A phase II study published in the Journal of Clinical Oncology found that a pertuzumab combination significantly extended progression free survival in women with human epidermal growth factor receptor 2 positive (HER2+) and hormone receptor positive (HR+) metastatic or locally advanced breast cancer.
The continuing two-arm, open-label, international PERTAIN trial randomized women with HER2+, HR+ advanced breast cancer to receive either intravenous pertuzumab plus trastuzumab and oral anastrozole or letrozole or to receive trastuzumab and an aromatase inhibitor. Participating investigators could add induction intravenous docetaxel or paclitaxel for 18 to 24 weeks.
Pertuzumab vials. Source
Researchers led by Mothffar Rimawi, MD, of the Baylor College of Medicine in Houston, Texas, analyzed results from 129 women assigned to each arm between February 2012 and October 2014. Of those 75 in one group and 71 in the other received induction therapy.

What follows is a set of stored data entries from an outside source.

-- pv_equiv track=rewrite | github.com/sathvikn/bert-wordsense | codebase/clustering.py | recode_labels
-- ===== SOURCE A (Python) =====
-- def recode_labels(true_labels):
--     seen = {}
--     senses_as_nums = []
--     label_num = 0
--     for l in true_labels:
--         if l not in seen:
--             seen[l] = label_num
--             label_num += 1
--         senses_as_nums.append(seen[l])
--     return senses_as_nums
-- ===== SOURCE B (Python) =====
-- def recode_labels(true_labels):
--     # id of l = number of distinct labels strictly before the first occurrence of l
--     return [len(set(true_labels[:true_labels.index(l)])) for l in true_labels]
-- ===== Notes on version B (the rewrite author's own statement) =====
-- stated objective: alternative
-- what changed: Replaces A's incremental dict-and-counter loop by a per-element closed form with no mapping table at all: each label's id is computed independently as the number of distinct labels in the slice before its first occurrence (len(set(tl[:tl.index(l)]))).
import Mathlib
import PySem

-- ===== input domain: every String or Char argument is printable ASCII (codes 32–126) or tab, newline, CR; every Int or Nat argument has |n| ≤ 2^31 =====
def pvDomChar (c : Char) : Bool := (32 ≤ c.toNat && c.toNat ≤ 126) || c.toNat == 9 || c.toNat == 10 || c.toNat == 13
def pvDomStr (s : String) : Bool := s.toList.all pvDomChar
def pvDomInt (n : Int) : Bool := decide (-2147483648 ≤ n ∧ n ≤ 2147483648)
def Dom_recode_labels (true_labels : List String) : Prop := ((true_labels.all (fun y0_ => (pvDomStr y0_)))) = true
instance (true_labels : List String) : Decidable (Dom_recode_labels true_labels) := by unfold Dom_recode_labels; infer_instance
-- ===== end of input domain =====

-- B replaces A's incremental dict-and-counter loop by a per-element closed form with no
-- mapping table: each id is the number of distinct labels before l's first occurrence (alternative).


-- ===== PORT A =====
-- one pass: if l unseen, record it under the running counter and bump the counter; append seen[l]
def recode_labels (true_labels : List String) : List Int :=
  (true_labels.foldl
    (fun (st : PySem.Dict String Int × List Int × Int) (l : String) =>
      let st' :=
        if ¬ st.1.contains l then (st.1.insert l st.2.2, st.2.1, st.2.2 + 1) else st
      -- seen[l]: the key is always present at this point, so the default is never used
      (st'.1, st'.2.1 ++ [(st'.1.get? l).getD 0], st'.2.2))
    (PySem.Dict.empty, [], 0)).2.1

-- ===== PORT B =====
-- [len(set(true_labels[:true_labels.index(l)])) for l in true_labels]
-- true_labels.index(l): l is drawn from true_labels, so index never raises (default unused)
def recode_labels_alt (true_labels : List String) : List Int :=
  true_labels.map (fun l =>
    (((PySem.Set.ofList
        (PySem.List.slice true_labels none
          (some (((PySem.List.index? true_labels l).getD 0 : Nat) : Int)))).length : Nat) : Int))

-- ===== PRECONDITION & SPEC =====
def Spec_recode_labels (true_labels : List String) (out : List Int) : Prop := out = recode_labels_alt true_labels
instance (true_labels : List String) (out : List Int) : Decidable (Spec_recode_labels true_labels out) := by unfold Spec_recode_labels; infer_instance

-- ===== CLAIM (what is proved, stated in full; the proofs are below) =====
def Claim_equal_recode_labels : Prop := ∀ (true_labels : List String), Dom_recode_labels true_labels → Spec_recode_labels true_labels (recode_labels true_labels)

-- ===== LEMMAS AND PROOFS =====

-- the loop body of port A, named so the lemmas can speak about it
def stepA (st : PySem.Dict String Int × List Int × Int) (l : String) :
    PySem.Dict String Int × List Int × Int :=
  let st' :=
    if ¬ st.1.contains l then (st.1.insert l st.2.2, st.2.1, st.2.2 + 1) else st
  (st'.1, st'.2.1 ++ [(st'.1.get? l).getD 0], st'.2.2)

theorem recode_labels_eq_foldl_stepA (true_labels : List String) :
    recode_labels true_labels =
      (true_labels.foldl stepA (PySem.Dict.empty, [], 0)).2.1 := rfl

-- reference ids: ds = distinct labels seen so far, in first-appearance order
def canonIds (ds : List String) : List String → List Int
  | [] => []
  | l :: xs =>
      (if l ∈ ds then ((ds.idxOf l : Nat) : Int) else ((ds.length : Nat) : Int)) ::
        canonIds (if l ∈ ds then ds else ds ++ [l]) xs

-- A's loop computes canonIds, given that `seen` tabulates first-occurrence indices of ds
theorem foldl_stepA_eq_canonIds (xs : List String) :
    ∀ (ds : List String) (seen : PySem.Dict String Int) (acc : List Int) (n : Int),
      (∀ l, seen.get? l = if l ∈ ds then some ((ds.idxOf l : Nat) : Int) else none) →
      n = (ds.length : Int) →
      (xs.foldl stepA (seen, acc, n)).2.1 = acc ++ canonIds ds xs := by
  induction xs with
  | nil => intro ds seen acc n _ _; simp [canonIds]
  | cons l xs ih =>
      intro ds seen acc n hseen hn
      subst hn
      have hcont : seen.contains l = (seen.get? l).isSome :=
        PySem.Dict.contains_eq_isSome_get? seen l
      by_cases hmem : l ∈ ds
      · -- l already seen: dict and counter unchanged
        have hc : seen.contains l = true := by
          rw [hcont, hseen l]; simp [hmem]
        have hstep : stepA (seen, acc, (ds.length : Int)) l =
            (seen, acc ++ [((ds.idxOf l : Nat) : Int)], (ds.length : Int)) := by
          simp [stepA, hc, hseen l, hmem]
        rw [List.foldl_cons, hstep, ih ds seen _ _ hseen rfl]
        simp [canonIds, hmem]
      · -- new label: insert it at index n = ds.length
        have hc : seen.contains l = false := by
          rw [hcont, hseen l]; simp [hmem]
        have hstep : stepA (seen, acc, (ds.length : Int)) l =
            (seen.insert l (ds.length : Int), acc ++ [(ds.length : Int)], (ds.length : Int) + 1) := by
          simp [stepA, hc, PySem.Dict.get?_insert_self]
        have hseen' : ∀ l', (seen.insert l (ds.length : Int)).get? l' =
            if l' ∈ ds ++ [l] then some (((ds ++ [l]).idxOf l' : Nat) : Int) else none := by
          intro l'
          by_cases hl' : l' = l
          · subst hl'
            rw [PySem.Dict.get?_insert_self]
            simp [List.idxOf_append, hmem]
          · rw [PySem.Dict.get?_insert_of_ne seen _ hl', hseen l']
            by_cases hds : l' ∈ ds
            · simp [hds, List.idxOf_append]
            · simp [hds, hl']
        have hn' : (ds.length : Int) + 1 = (((ds ++ [l]).length : Nat) : Int) := by
          simp only [List.length_append, List.length_cons, List.length_nil]
          push_cast; ring
        rw [List.foldl_cons, hstep, ih (ds ++ [l]) _ _ _ hseen' hn']
        simp [canonIds, hmem]

-- appending to the seed of the dedup fold only appends on the right
theorem prefix_foldl_add (xs : List String) :
    ∀ ds : List String, ds <+: xs.foldl PySem.Set.add ds := by
  induction xs with
  | nil => intro ds; simp
  | cons x xs ih =>
      intro ds
      refine List.IsPrefix.trans ?_ (ih (PySem.Set.add ds x))
      by_cases h : x ∈ ds
      · simp [PySem.Set.add, h]
      · simp [PySem.Set.add, h]

-- canonIds is first-occurrence indexing into the completed dedup fold
theorem canonIds_eq_map_idxOf (xs : List String) :
    ∀ ds : List String,
      canonIds ds xs = xs.map (fun l => (((xs.foldl PySem.Set.add ds).idxOf l : Nat) : Int)) := by
  induction xs with
  | nil => intro ds; simp [canonIds]
  | cons l xs ih =>
      intro ds
      have hadd : PySem.Set.add ds l = if l ∈ ds then ds else ds ++ [l] := by
        by_cases h : l ∈ ds
        · simp [PySem.Set.add, h]
        · simp [PySem.Set.add, h]
      have hpre : (PySem.Set.add ds l) <+: ((l :: xs).foldl PySem.Set.add ds) := by
        simpa using prefix_foldl_add xs (PySem.Set.add ds l)
      obtain ⟨t, ht⟩ := hpre
      have hfold : (l :: xs).foldl PySem.Set.add ds = xs.foldl PySem.Set.add (PySem.Set.add ds l) := by
        simp
      rw [canonIds, ← hadd, ih (PySem.Set.add ds l)]
      have hhead :
          (((xs.foldl PySem.Set.add (PySem.Set.add ds l)).idxOf l : Nat) : Int) =
          (if l ∈ ds then ((ds.idxOf l : Nat) : Int) else ((ds.length : Nat) : Int)) := by
        rw [← hfold, ← ht]
        by_cases h : l ∈ ds
        · have hmem : l ∈ PySem.Set.add ds l := by rw [hadd]; simp [h]
          rw [List.idxOf_append, if_pos hmem, hadd, if_pos h]
          simp [h]
        · have hmem : l ∈ PySem.Set.add ds l := by rw [hadd]; simp [h]
          rw [List.idxOf_append, if_pos hmem, hadd, if_neg h,
              List.idxOf_append, if_neg h]
          simp [h]
      rw [List.map_cons, hfold, hhead]

-- B's closed form: the distinct count of the prefix before l's first occurrence
-- is l's index in the ordered dedup of the whole list
theorem card_prefix_eq_idxOf_dedup (pre suf : List String) (l : String) (hpre : l ∉ pre) :
    (PySem.Set.ofList pre).length =
      (PySem.Set.ofList (pre ++ l :: suf)).idxOf l := by
  have h1 : PySem.Set.ofList (pre ++ l :: suf) =
      suf.foldl PySem.Set.add (PySem.Set.add (PySem.Set.ofList pre) l) := by
    simp [PySem.Set.ofList_eq_foldl, List.foldl_append]
  have hnm : l ∉ PySem.Set.ofList pre := by
    intro h; exact hpre ((PySem.Set.mem_ofList pre l).mp h)
  have h2 : PySem.Set.add (PySem.Set.ofList pre) l = PySem.Set.ofList pre ++ [l] := by
    simp [PySem.Set.add, hnm]
  obtain ⟨t, ht⟩ := prefix_foldl_add suf (PySem.Set.add (PySem.Set.ofList pre) l)
  rw [h1, ← ht, h2, List.append_assoc, List.idxOf_append, if_neg hnm,
      List.singleton_append, List.idxOf_cons_self]
  simp

-- ===== VERDICT (by name: the statement is the Claim_ definition above) =====
theorem recode_labels_spec : Claim_equal_recode_labels := by
  intro true_labels _
  unfold Spec_recode_labels
  rw [recode_labels_eq_foldl_stepA,
      foldl_stepA_eq_canonIds true_labels [] PySem.Dict.empty [] 0
        (by intro l; simp [PySem.Dict.get?, PySem.Dict.empty]) (by simp),
      List.nil_append,
      canonIds_eq_map_idxOf true_labels []]
  unfold recode_labels_alt
  apply List.map_congr_left
  intro l hl
  have hsome : (PySem.List.index? true_labels l).isSome :=
    (PySem.List.index?_isSome_iff true_labels l).mpr hl
  obtain ⟨k, hk⟩ := Option.isSome_iff_exists.mp hsome
  obtain ⟨pre, suf, heq, hlen, hnm⟩ := (PySem.List.index?_eq_some_iff true_labels l k).mp hk
  rw [hk]
  simp only [Option.getD_some]
  rw [PySem.List.slice_to_natCast, ← hlen, heq, List.take_left]
  have := card_prefix_eq_idxOf_dedup pre suf l hnm
  simp only [PySem.Set.ofList_eq_foldl] at this ⊢
  rw [this]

Women who received the three-drug pertuzumab combination had a median progression free survival of 18.89 months, while women who received the two-drug combination had a progression free survival that was three months shorter, 15.80 months. The difference represented a 35% improvement in the progression free survival associated with pertuzumab. The researchers found a benefit from the addition of pertuzumab for all predefined subgroups.
Patients who did not receive induction chemotherapy saw a 45% improvement in progression free survival with the addition of pertuzumab. Among women who did not receive induction therapy, the median progression free survival for women who received the pertuzumab combination reached 21.72 months compared to 12.45 months for those who received the two-drug combination.
Patients who received induction therapy were typically younger, had more metastatic disease and were more likely to have three or more involved organs. Among those who had induction therapy, the median progression free survival in the pertuzumab arm was 16.89 months compared to 16.85 months in the group that did not receive pertuzumab.
Median duration of response was also significantly longer for patients in the pertuzumab combination arm, 27.10 months, compared to those in the trastuzumab/AI arm, 15.11 months.
No deaths occurred as a result of adverse effects. Grade 3 or higher adverse effects arose in half of the patients who received the pertuzumab combination and in 38.7% of women who did not.